A line below contains "have hfind : PySem.Str.find", and a later one contains "rw [PySem.Chars.isIn_iff_infix]". Repeat both, with every line between them, exactly.

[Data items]
----------

-- pv_equiv track=rewrite | github.com/NLPRL/EP-2020-Unsupervised-Morphological-Segmentation | main.py | insert_splits
-- ===== SOURCE A (Python) =====
-- def insert_splits(word, count, solutions):
--     # If count == 0, no more insertions necessary. Append current solution and return.
--     if count == 0:
--         solutions.append(word)
--         return solutions
--     # Add a "+" in all possible places
--     for i in range(len(word)):
--         # Construct new split.
--         new_split = word[:i] + "+" + word[i:]
--         # Ignore instances of empty morphs. (for example: "e++xample" will be ignored)
--         if "++" in new_split:
--             continue
--         # Call recursively with a decremented count.
--         insert_splits(new_split, count-1, solutions)
--
--     return solutions
-- ===== SOURCE B (Python) =====
-- def insert_splits(word, count, solutions):
--     # Iterative breadth-first expansion by levels; leaves at depth `count`
--     # appear in the same left-to-right order as the recursive DFS produces them.
--     level = [word]
--     c = count
--     while c != 0 and level:
--         level = [w[:i] + "+" + w[i:]
--                  for w in level
--                  for i in range(len(w))
--                  if "++" not in w[:i] + "+" + w[i:]]
--         c -= 1
--     if c == 0:
--         solutions.extend(level)
--     return solutions
-- ===== Notes on version B (the rewrite author's own statement) =====
-- stated objective: alternative
-- what changed: Replaces A's recursive depth-first insertion with an iterative breadth-first expansion: one list comprehension per level grows all partial splits at once, and the final level is appended to solutions in a single extend; leaves at depth count appear in the same left-to-right order as A's DFS.
import Mathlib
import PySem

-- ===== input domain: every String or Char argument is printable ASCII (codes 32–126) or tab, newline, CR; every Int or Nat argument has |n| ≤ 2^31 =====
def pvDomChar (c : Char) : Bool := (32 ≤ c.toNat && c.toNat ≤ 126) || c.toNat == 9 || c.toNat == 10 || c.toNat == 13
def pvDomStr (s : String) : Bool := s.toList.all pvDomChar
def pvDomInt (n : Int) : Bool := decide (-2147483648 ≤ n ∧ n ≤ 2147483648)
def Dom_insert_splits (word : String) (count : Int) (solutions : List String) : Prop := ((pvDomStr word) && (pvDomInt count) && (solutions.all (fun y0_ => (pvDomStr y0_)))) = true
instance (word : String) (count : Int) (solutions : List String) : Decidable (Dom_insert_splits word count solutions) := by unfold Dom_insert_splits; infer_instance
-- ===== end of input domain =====

-- B replaces A's recursive depth-first insertion with an iterative level-by-level (breadth-first)
-- expansion; same return value and the same final in-place extension of `solutions` (A appends the
-- leaves one by one, B extends once with the final level — the resulting list state is identical).

-- ===== PORT A =====

-- mu is the termination measure shared by both ports: number of '+'-insertion points still usable.
def mu (w : List Char) : Nat := w.length + 1 - 2 * w.count '+'

-- "++" occurs in l iff ['+','+'] is an infix; then 2·(#'+') ≤ |l|+1 (no two '+' adjacent).
theorem two_count_le : ∀ (l : List Char), PySem.Chars.isIn ['+', '+'] l = false → 2 * l.count '+' ≤ l.length + 1
  | [], _ => by simp
  | [c], _ => by by_cases h : c = '+' <;> simp [h]
  | c1 :: c2 :: t, h => by
      have hni : ¬ (['+', '+'] <:+: (c1 :: c2 :: t)) := (PySem.Chars.isIn_eq_false_iff _ _).mp h
      have h2 : PySem.Chars.isIn ['+', '+'] (c2 :: t) = false :=
        (PySem.Chars.isIn_eq_false_iff _ _).mpr (fun hin => hni (List.infix_cons hin))
      have h3 : PySem.Chars.isIn ['+', '+'] t = false :=
        (PySem.Chars.isIn_eq_false_iff _ _).mpr
          (fun hin => hni (List.infix_cons (List.infix_cons hin)))
      have ih2 := two_count_le (c2 :: t) h2
      have ih3 := two_count_le t h3
      simp only [List.count_cons, List.length_cons, beq_iff_eq] at ih2 ih3 ⊢
      split_ifs at ih2 ih3 ⊢ <;>
        first
          | omega
          | exact absurd (List.IsPrefix.isInfix (by simp_all)) hni

-- Inserting '+' at position i without creating "++" strictly decreases mu.
theorem mu_insert_lt (w : List Char) (i : Nat)
    (h : PySem.Chars.isIn ['+', '+'] (w.take i ++ '+' :: w.drop i) = false) :
    mu (w.take i ++ '+' :: w.drop i) < mu w := by
  have hsplit : (w.take i).count '+' + (w.drop i).count '+' = w.count '+' := by
    rw [← List.count_append, List.take_append_drop]
  have hcnt : (w.take i ++ '+' :: w.drop i).count '+'
      = (w.take i).count '+' + ((w.drop i).count '+' + 1) := by
    simp [List.count_append]
  have hlsplit : (w.take i).length + (w.drop i).length = w.length := by
    rw [← List.length_append, List.take_append_drop]
  have hlen : (w.take i ++ '+' :: w.drop i).length
      = (w.take i).length + ((w.drop i).length + 1) := by
    rw [List.length_append, List.length_cons]
  have hb := two_count_le _ h
  unfold mu
  omega

-- A, transliterated: the recursion works over the word's character list (word[:i]+"+"+word[i:]
-- with 0 ≤ i < len(word) is exactly take i ++ '+' :: drop i; '"++" in s' is PySem.Chars.isIn);
-- the for-loop over range(len(word)) is the mutual helper loopA.
mutual
def insA (w : List Char) (c : Int) (sols : List String) : List String :=
  if c = 0 then sols ++ [String.ofList w]
  else loopA w c sols (List.range w.length)
termination_by (mu w, w.length + 2)

def loopA (w : List Char) (c : Int) (sols : List String) (is : List Nat) : List String :=
  match is with
  | [] => sols
  | i :: rest =>
    let ns := w.take i ++ '+' :: w.drop i
    if h : PySem.Chars.isIn ['+', '+'] ns then loopA w c sols rest
    else loopA w c (insA ns (c - 1) sols) rest
termination_by (mu w, is.length + 1)
decreasing_by
  all_goals first
    | (apply Prod.Lex.left; exact mu_insert_lt w i (by simpa using h))
    | (apply Prod.Lex.right; simp; try omega)
end

def insert_splits (word : String) (count : Int) (solutions : List String) : List String :=
  insA word.toList count solutions

-- ===== PORT B =====

-- one level of B's list comprehension: all valid single insertions into every word of the level
def expandLevel (lv : List (List Char)) : List (List Char) :=
  lv.flatMap fun w =>
    (List.range w.length).filterMap fun i =>
      let ns := w.take i ++ '+' :: w.drop i
      if PySem.Chars.isIn ['+', '+'] ns then none else some ns

def maxMu (lv : List (List Char)) : Nat := (lv.map mu).foldr max 0

def measB (lv : List (List Char)) : Nat := if lv = [] then 0 else maxMu lv + 1

theorem le_maxMu {w : List Char} : ∀ (lv : List (List Char)), w ∈ lv → mu w ≤ maxMu lv
  | a :: t, h => by
    rcases List.mem_cons.mp h with h | h
    · simp only [maxMu, List.map_cons, List.foldr_cons, h]
      omega
    · have := le_maxMu t h
      simp only [maxMu, List.map_cons, List.foldr_cons] at *
      omega

theorem maxMu_lt {lv : List (List Char)} {b : Nat} (hne : lv ≠ [])
    (hall : ∀ x ∈ lv, mu x < b) : maxMu lv < b := by
  induction lv with
  | nil => exact absurd rfl hne
  | cons a t ih =>
    by_cases ht : t = []
    · subst ht; simpa [maxMu] using hall a (by simp)
    · have h1 := hall a (by simp)
      have h2 := ih ht (fun x hx => hall x (by simp [hx]))
      simp only [maxMu, List.map_cons, List.foldr_cons] at *
      omega

theorem mem_expand_lt {x : List Char} {lv : List (List Char)} (h : x ∈ expandLevel lv) :
    mu x < maxMu lv := by
  simp only [expandLevel, List.mem_flatMap, List.mem_filterMap, List.mem_range] at h
  obtain ⟨w, hw, i, _, hx⟩ := h
  by_cases hb : PySem.Chars.isIn ['+', '+'] (w.take i ++ '+' :: w.drop i)
  · simp [hb] at hx
  · simp [hb] at hx
    subst hx
    exact lt_of_lt_of_le (mu_insert_lt w i (by simpa using hb)) (le_maxMu lv hw)

theorem measB_lt {lv : List (List Char)} (hne : lv ≠ []) : measB (expandLevel lv) < measB lv := by
  by_cases he : expandLevel lv = []
  · simp [measB, he, hne]
  · have := maxMu_lt (b := maxMu lv) he (fun x hx => mem_expand_lt hx)
    simp [measB, he, hne]
    omega

-- B's while-loop: expand the level while c ≠ 0 and the level is nonempty.
def loopB (lv : List (List Char)) (c : Int) : List (List Char) × Int :=
  if h : c ≠ 0 ∧ lv ≠ [] then loopB (expandLevel lv) (c - 1) else (lv, c)
termination_by measB lv
decreasing_by exact measB_lt h.2

def insert_splits_alt (word : String) (count : Int) (solutions : List String) : List String :=
  let p := loopB [word.toList] count
  if p.2 = 0 then solutions ++ p.1.map String.ofList else solutions

-- ===== PRECONDITION & SPEC =====
def Spec_insert_splits (word : String) (count : Int) (solutions : List String) (out : List String) : Prop := out = insert_splits_alt word count solutions
instance (word : String) (count : Int) (solutions : List String) (out : List String) : Decidable (Spec_insert_splits word count solutions out) := by unfold Spec_insert_splits; infer_instance

-- ===== CLAIM (what is proved, stated in full; the proofs are below) =====
def Claim_equal_insert_splits : Prop := ∀ (word : String) (count : Int) (solutions : List String), Dom_insert_splits word count solutions → Spec_insert_splits word count solutions (insert_splits word count solutions)

-- ===== LEMMAS AND PROOFS =====

-- DFS run over a whole level of words (A applied in order to each word of the level)
def dfsLevel (lv : List (List Char)) (c : Int) (sols : List String) : List String :=
  lv.foldl (fun acc w => insA w c acc) sols

theorem loopA_eq_foldl (w : List Char) (c : Int) (is : List Nat) (sols : List String) :
    loopA w c sols is =
      (is.filterMap fun i =>
        let ns := w.take i ++ '+' :: w.drop i
        if PySem.Chars.isIn ['+', '+'] ns then none else some ns).foldl
        (fun acc ns => insA ns (c - 1) acc) sols := by
  induction is generalizing sols with
  | nil => simp [loopA]
  | cons i rest ih =>
    rw [loopA]
    by_cases hb : PySem.Chars.isIn ['+', '+'] (w.take i ++ '+' :: w.drop i) <;>
      · simp only [List.filterMap_cons]
        simp [hb, ih]

theorem dfsLevel_zero (lv : List (List Char)) (sols : List String) :
    dfsLevel lv 0 sols = sols ++ lv.map String.ofList := by
  induction lv generalizing sols with
  | nil => simp [dfsLevel]
  | cons w t ih =>
    simp only [dfsLevel, List.foldl_cons] at *
    rw [insA]
    simp [ih]

theorem dfsLevel_step (lv : List (List Char)) (c : Int) (sols : List String) (hc : c ≠ 0) :
    dfsLevel lv c sols = dfsLevel (expandLevel lv) (c - 1) sols := by
  induction lv generalizing sols with
  | nil => simp [dfsLevel, expandLevel]
  | cons w t ih =>
    have hw : insA w c sols =
        ((List.range w.length).filterMap fun i =>
          let ns := w.take i ++ '+' :: w.drop i
          if PySem.Chars.isIn ['+', '+'] ns then none else some ns).foldl
          (fun acc ns => insA ns (c - 1) acc) sols := by
      rw [insA, if_neg hc, loopA_eq_foldl]
    have hexp : expandLevel (w :: t) =
        ((List.range w.length).filterMap fun i =>
          let ns := w.take i ++ '+' :: w.drop i
          if PySem.Chars.isIn ['+', '+'] ns then none else some ns) ++ expandLevel t := by
      simp [expandLevel]
    calc dfsLevel (w :: t) c sols
        = dfsLevel t c (insA w c sols) := rfl
      _ = dfsLevel (expandLevel t) (c - 1) (insA w c sols) := ih _
      _ = dfsLevel (expandLevel (w :: t)) (c - 1) sols := by
            rw [hexp]
            simp only [dfsLevel, List.foldl_append]
            rw [hw]

theorem dfsLevel_loopB (lv : List (List Char)) (c : Int) (sols : List String) :
    dfsLevel lv c sols =
      if (loopB lv c).2 = 0 then sols ++ ((loopB lv c).1).map String.ofList else sols := by
  induction lv, c using loopB.induct generalizing sols with
  | case1 lv c h ih =>
    rw [loopB, dif_pos h, dfsLevel_step lv c sols h.1, ih]
  | case2 lv c h =>
    rw [loopB, dif_neg h]
    by_cases hc : c = 0
    · subst hc; simp [dfsLevel_zero]
    · have hlv : lv = [] := by tauto
      simp [hc, hlv, dfsLevel]

-- ===== VERDICT (by name: the statement is the Claim_ definition above) =====
theorem insert_splits_spec : Claim_equal_insert_splits := by
  intro word count solutions _
  unfold Spec_insert_splits insert_splits insert_splits_alt
  have h := dfsLevel_loopB [word.toList] count solutions
  simpa [dfsLevel] using h
theorem pvScanLines_eq (cs buf : List Char) :
    pvScanLines buf cs = (pvSplit (pvRep cs)).modifyHead (buf ++ ·) := by
  induction buf, cs using pvScanLines.induct with
  | case1 buf => simp [pvScanLines, pvRep, pvSplit]
  | case2 buf rest ih =>
    rw [pvScanLines, if_pos rfl, ih, pvRep_cons_lf]
    obtain ⟨p, ps, hps⟩ : ∃ p ps, pvSplit (pvRep rest) = p :: ps := by
      cases hq : pvSplit (pvRep rest) with
      | nil => exact absurd hq (pvSplit_ne_nil _)
      | cons a b => exact ⟨a, b, rfl⟩
    simp [pvSplit, hps]
  | case3 buf c rest hc hcr ih =>
    obtain ⟨rfl, hh⟩ := hcr
    obtain ⟨t, rfl⟩ : ∃ t, rest = '\n' :: t := by
      cases rest with
      | nil => simp at hh
      | cons a b => simp at hh; exact ⟨b, by rw [hh]⟩
    simp only [List.tail_cons] at ih
    rw [pvScanLines, if_neg (by exact hc), if_pos ⟨rfl, by simp⟩, List.tail_cons, ih, pvRep_crlf]
    obtain ⟨p, ps, hps⟩ : ∃ p ps, pvSplit (pvRep t) = p :: ps := by
      cases hq : pvSplit (pvRep t) with
      | nil => exact absurd hq (pvSplit_ne_nil _)
      | cons a b => exact ⟨a, b, rfl⟩
    simp [pvSplit, hps]
  | case4 buf c rest hc hcr ih =>
    rw [pvScanLines, if_neg hc, if_neg hcr, ih, pvRep_cons_other c rest (by
      rintro ⟨rfl, hh⟩; exact hcr ⟨rfl, hh⟩)]
    obtain ⟨p, ps, hps⟩ : ∃ p ps, pvSplit (pvRep rest) = p :: ps := by
      cases hq : pvSplit (pvRep rest) with
      | nil => exact absurd hq (pvSplit_ne_nil _)
      | cons a b => exact ⟨a, b, rfl⟩
    simp [pvSplit, hc, hps]

-- A's loop body on a line equals B's, through String.ofList
theorem stepA_eq_pvHeaderLine (d : PySem.Dict String (List String)) (l : List Char) :
    (if PySem.Str.isIn ":" (String.ofList l) then
        let p := pyPartition (String.ofList l) ":"
        let key := PySem.Str.lower (PySem.Str.strip p.1)
        let val := PySem.Str.strip p.2.2
        PySem.Dict.modify d key [] (fun vs => vs ++ [val])
      else d) = pvHeaderLine d l := by
  have hfind : PySem.Str.find (String.ofList l) ":" = PySem.Chars.find l [':'] := by
    simp [PySem.Str.find_eq]
  by_cases h : (0 : Int) ≤ PySem.Chars.find l [':']
  · have hin : PySem.Str.isIn ":" (String.ofList l) = true := by
      simp only [PySem.Str.isIn_eq, String.toList_ofList]
      rw [PySem.Chars.isIn_iff_infix]
      exact (PySem.Chars.find_nonneg_iff l [':']).mp h
    have hne : PySem.Chars.find l [':'] ≠ -1 := by omega
    rw [if_pos hin]
    simp only [pyPartition, hfind, if_neg hne]
    rw [pvHeaderLine]
    simp only [if_pos h]
    have hto : PySem.Chars.find l [':'] = ((PySem.Chars.find l [':']).toNat : Int) := by omega
    have hkey : PySem.Str.lower (PySem.Str.strip (PySem.Str.slice (String.ofList l) none (some (PySem.Chars.find l [':']))))
        = String.ofList (PySem.Chars.lower (PySem.Chars.strip (l.take (PySem.Chars.find l [':']).toNat))) := by
      simp only [PySem.Str.lower, PySem.Str.strip, PySem.Str.slice, String.toList_ofList]
      rw [PySem.Chars.slice_eq_listSlice, hto, PySem.List.slice_to_natCast]
      simp
      have h2 : (max (PySem.Chars.find l [':']) 0).toNat = (PySem.Chars.find l [':']).toNat := by
        omega
      rw [h2]
    have hval : PySem.Str.strip (PySem.Str.slice (String.ofList l) (some (PySem.Chars.find l [':'] + PySem.Str.len ":")) none)
        = String.ofList (PySem.Chars.strip (l.drop ((PySem.Chars.find l [':']).toNat + 1))) := by
      simp only [PySem.Str.strip, PySem.Str.slice, String.toList_ofList]
      rw [PySem.Chars.slice_eq_listSlice, PySem.Str.len_eq]
      have h1 : PySem.Chars.find l [':'] + (↑(String.toList ":").length : Int)
          = (((PySem.Chars.find l [':']).toNat + 1 : Nat) : Int) := by
        have : ((String.toList ":").length : Int) = 1 := by decide
        rw [this]; omega
      rw [h1, PySem.List.slice_from _ (by positivity)]
      simp
      have h2 : (max (PySem.Chars.find l [':']) 0 + 1).toNat = (PySem.Chars.find l [':']).toNat + 1 := by
        omega
      rw [h2]
    rw [hkey, hval]
  · have hin : PySem.Str.isIn ":" (String.ofList l) = false := by
      simp only [PySem.Str.isIn_eq, String.toList_ofList]
      rw [PySem.Chars.isIn_eq_false_iff]
      intro hinf
      exact h ((PySem.Chars.find_nonneg_iff l [':']).mpr hinf)
    rw [if_neg (fun hx => by rw [hin] at hx; exact Bool.false_ne_true hx), pvHeaderLine, if_neg h]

----------

◆ **Written response**:
  have hfind : PySem.Str.find (String.ofList l) ":" = PySem.Chars.find l [':'] := by
    simp [PySem.Str.find_eq]
  by_cases h : (0 : Int) ≤ PySem.Chars.find l [':']
  · have hin : PySem.Str.isIn ":" (String.ofList l) = true := by
      simp only [PySem.Str.isIn_eq, String.toList_ofList]
      rw [PySem.Chars.isIn_iff_infix]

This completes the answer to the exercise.